Michelle recuperó su máscara de hierro al instante.
—Teylor, lleva a los niños adentro. Sol, rastrea el origen de esta entrega.
Janet, Norma, aseguren el perímetro. Nadie entra ni sale de esta calle sin que
yo lo autorice.
Karla se puso al lado de Michelle, ignorando el dolor de su brazo. La
suavidad del jardín había muerto.
—Él estuvo aquí, Mich. Estuvo aquí mismo.
Michelle la miró, esta vez directamente a los ojos, con una mezcla de furia
y protección.
—Esto se acaba ahora, Karla. No vamos a esperar a que ataque. Vamos a ir por
él con todo lo que tenemos.
Bajo la lluvia de Miami, las luces azules de los vehículos del equipo
especial de la DEA iluminaban la calle de Sol. Michelle no estaba para juegos;
su voz cortaba como el cristal.
—¡Muevan a los civiles! ¡Ahora! —ordenó Michelle, mientras supervisaba el
traslado de los padres de las chicas y otros familiares a una ubicación
protegida.
Se acercó a Sol, que sostenía a la pequeña Mía en brazos.

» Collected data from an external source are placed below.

-- pv_equiv track=rewrite | github.com/Harish-Rusum/2048-Ascii | scripts/gravity.py | gravCalc
-- ===== SOURCE A (Python) =====
-- def gravCalc(mat, dir):
--     if dir in ["r", "l"]:
--         for i in range(len(mat)):
--             row = mat[i]
--             if dir == "l":
--                 row = sorted(row, key=lambda x: x == 0)
--             else:
--                 row = sorted(row, key=lambda x: x == 0, reverse=True)
--             mat[i] = row
--     elif dir in ["d", "u"]:
--         transposed = [[mat[j][i] for j in range(len(mat))] for i in range(len(mat[0]))]
--         for i in range(len(transposed)):
--             row = transposed[i]
--             if dir == "u":
--                 row = sorted(row, key=lambda x: x == 0)
--             else:
--                 row = sorted(row, key=lambda x: x == 0, reverse=True)
--             transposed[i] = row
--         mat = [[transposed[j][i] for j in range(len(transposed))] for i in range(len(transposed[0]))]
--     return mat
-- ===== SOURCE B (Python) =====
-- def gravCalc(mat, dir):
--     def compact(row, zeros_first):
--         nz = [x for x in row if x != 0]
--         zs = [0] * (len(row) - len(nz))
--         return zs + nz if zeros_first else nz + zs
--
--     if dir == "l":
--         return [compact(row, False) for row in mat]
--     if dir == "r":
--         return [compact(row, True) for row in mat]
--     if dir in ("u", "d"):
--         cols = [compact(list(col), dir == "d") for col in zip(*mat)]
--         return [list(row) for row in zip(*cols)]
--     return mat
-- ===== Notes on version B (the rewrite author's own statement) =====
-- stated objective: alternative
-- what changed: Replaces the per-row/column stable sort by key (x==0) with a single-pass linear partition (collect nonzeros in order, pad with zeros) and replaces A's index-based double transposition with zip(*...); not measurably faster in practice since Timsort is near-linear on a two-valued key; equivalence is about the return value only (A mutates mat in place for 'l'/'r').
-- outside the precondition, e.g. on gravCalc([[1, 0], [2, 3, 4]], 'u'): A returns [[1, 3], [2, 0]], B returns [[1, 3], [2, 0]]
import Mathlib
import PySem

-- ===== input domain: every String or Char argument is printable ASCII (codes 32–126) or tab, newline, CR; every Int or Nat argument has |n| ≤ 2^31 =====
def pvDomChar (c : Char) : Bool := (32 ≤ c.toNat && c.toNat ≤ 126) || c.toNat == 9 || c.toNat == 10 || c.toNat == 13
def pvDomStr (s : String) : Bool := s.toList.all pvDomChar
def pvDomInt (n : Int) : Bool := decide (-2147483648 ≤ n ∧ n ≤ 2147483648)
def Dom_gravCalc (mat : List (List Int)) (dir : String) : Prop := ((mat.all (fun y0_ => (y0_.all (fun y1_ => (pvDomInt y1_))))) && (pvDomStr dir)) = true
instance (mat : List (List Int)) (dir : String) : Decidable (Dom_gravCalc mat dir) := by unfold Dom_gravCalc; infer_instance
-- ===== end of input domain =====

-- B replaces A's per-row/column stable sorts (key x==0) by a single-pass partition (nonzeros, then zero
-- padding) and A's index-based double transposition by a zip-style transpose; equivalence is about the
-- RETURN value only (the Python A mutates mat in place for "l"/"r").


-- ===== PORT A =====
-- [[mat[j][i] for j in range(len(mat))] for i in range(len(mat[0]))]  (mat[0] is nonempty under Pre_)
def pyTransposeA (m : List (List Int)) : List (List Int) :=
  (List.range m.headI.length).map (fun i => (List.range m.length).map (fun j => (m.getD j []).getD i 0))

def gravCalc (mat : List (List Int)) (dir : String) : List (List Int) :=
  if dir = "r" ∨ dir = "l" then
    mat.map (fun row =>
      if dir = "l" then PySem.List.sorted row (fun x => x == 0)
      else PySem.List.sorted row (fun x => x == 0) true)
  else if dir = "d" ∨ dir = "u" then
    let transposed := pyTransposeA mat
    let transposed := transposed.map (fun row =>
      if dir = "u" then PySem.List.sorted row (fun x => x == 0)
      else PySem.List.sorted row (fun x => x == 0) true)
    pyTransposeA transposed
  else mat

-- ===== PORT B =====
-- nonzeros in their order, then the zero padding (or the padding first)
def compactRow (row : List Int) (zerosFirst : Bool) : List Int :=
  let nz := row.filter (fun x => x != 0)
  let zs := List.replicate (row.length - nz.length) 0
  if zerosFirst then zs ++ nz else nz ++ zs

-- zip(*m): truncating transpose, peeled column by column
def pyZipStar (m : List (List Int)) : List (List Int) :=
  if _h : m.isEmpty || m.any (fun r => r.isEmpty) then []
  else (m.map (fun r => r.headI)) :: pyZipStar (m.map (fun r => r.tail))
termination_by m.headI.length
decreasing_by
  simp only [Bool.or_eq_true, not_or, List.isEmpty_iff, List.any_eq_true, not_exists, not_and] at _h
  obtain ⟨h1, h2⟩ := _h
  cases m with
  | nil => exact absurd rfl h1
  | cons r rs =>
    have hr : r ≠ [] := by intro hc; exact h2 r (by simp) (by simp [hc])
    cases r with
    | nil => exact absurd rfl hr
    | cons a t => simp

def gravCalc_alt (mat : List (List Int)) (dir : String) : List (List Int) :=
  if dir = "l" then mat.map (fun row => compactRow row false)
  else if dir = "r" then mat.map (fun row => compactRow row true)
  else if dir = "u" ∨ dir = "d" then
    let cols := (pyZipStar mat).map (fun col => compactRow col (decide (dir = "d")))
    pyZipStar cols
  else mat

-- ===== PRECONDITION & SPEC =====
-- Pre_ restricts the vertical directions "u"/"d" to nonempty rectangular matrices with a nonempty first
-- row: on other matrices A either raises IndexError (empty matrix, empty first row, or a row shorter than
-- the first) or, when the first row is strictly shortest, silently truncates longer rows to its width — an
-- artefact of A's index-based transposition on input its game never produces (B's zip happens to agree there).
def Pre_gravCalc (mat : List (List Int)) (dir : String) : Prop :=
  (dir = "u" ∨ dir = "d") → (mat ≠ [] ∧ mat.headI ≠ [] ∧ ∀ r ∈ mat, r.length = mat.headI.length)
instance (mat : List (List Int)) (dir : String) : Decidable (Pre_gravCalc mat dir) := by unfold Pre_gravCalc; infer_instance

—Sol, toma lo esencial. Ropa para Mía, para ti y para Teylor. Nadie vuelve a
esta casa hasta que Jáuregui esté bajo tierra. Nos mudamos a "La
Fortaleza", la nueva casa de seguridad. Montaremos la oficina allí mismo.
No confío en nadie fuera de nosotros cinco.
Teylor, que estaba cargando unas maletas, sonrió de una manera que a
cualquiera le parecería encantadora, pero que ocultaba una intención oscura.
—Es una gran idea, Michelle. Estaremos más seguros todos juntos. —Teylor
pensaba para sí mismo: "Perfecto. Ahora tendré acceso directo a sus
movimientos las 24 horas para informar a mis clientes".
Mientras cargaban el equipo táctico en "La Bestia", Karla se acercó a Janet, que estaba tratando de disimular su nerviosismo
revisando el inventario de granadas de humo. Karla se inclinó y le susurró al
oído con una sonrisa pícara:
—Bueno, Jan... mira el lado bueno. En la nueva casa de seguridad vamos a
estar todos apretados. Vas a tener a tu "negra" (Norma) más cerca que
nunca. Ya no tendrás que esconderte tanto en los baños, ¿o sí?
Janet saltó como si le hubieran dado una descarga eléctrica. Sus mejillas
se pusieron rojas y soltó una risa nerviosa.
—¡Tú estás loca, García! —Janet le dio una nalgada rápida a su amiga y salió
corriendo hacia el camión mientras se reía—. ¡Enfócate mejor en recuperar a tu
capitana, que te mira como si fueras un fantasma!
Karla se quedó ahí, con una mueca de dolor pero riendo por lo bajo, hasta
que sintió la mirada gélida de Michelle desde el otro lado del coche. La
capitana le lanzó una "cara de muerte" que le borró la sonrisa al
instante.
La Fortaleza
Al llegar a la nueva ubicación —un búnker de lujo oculto bajo una villa en
los Cayos—, el grupo empezó a desempacar.
Sol se instaló en el centro de mando, pero algo la inquietaba.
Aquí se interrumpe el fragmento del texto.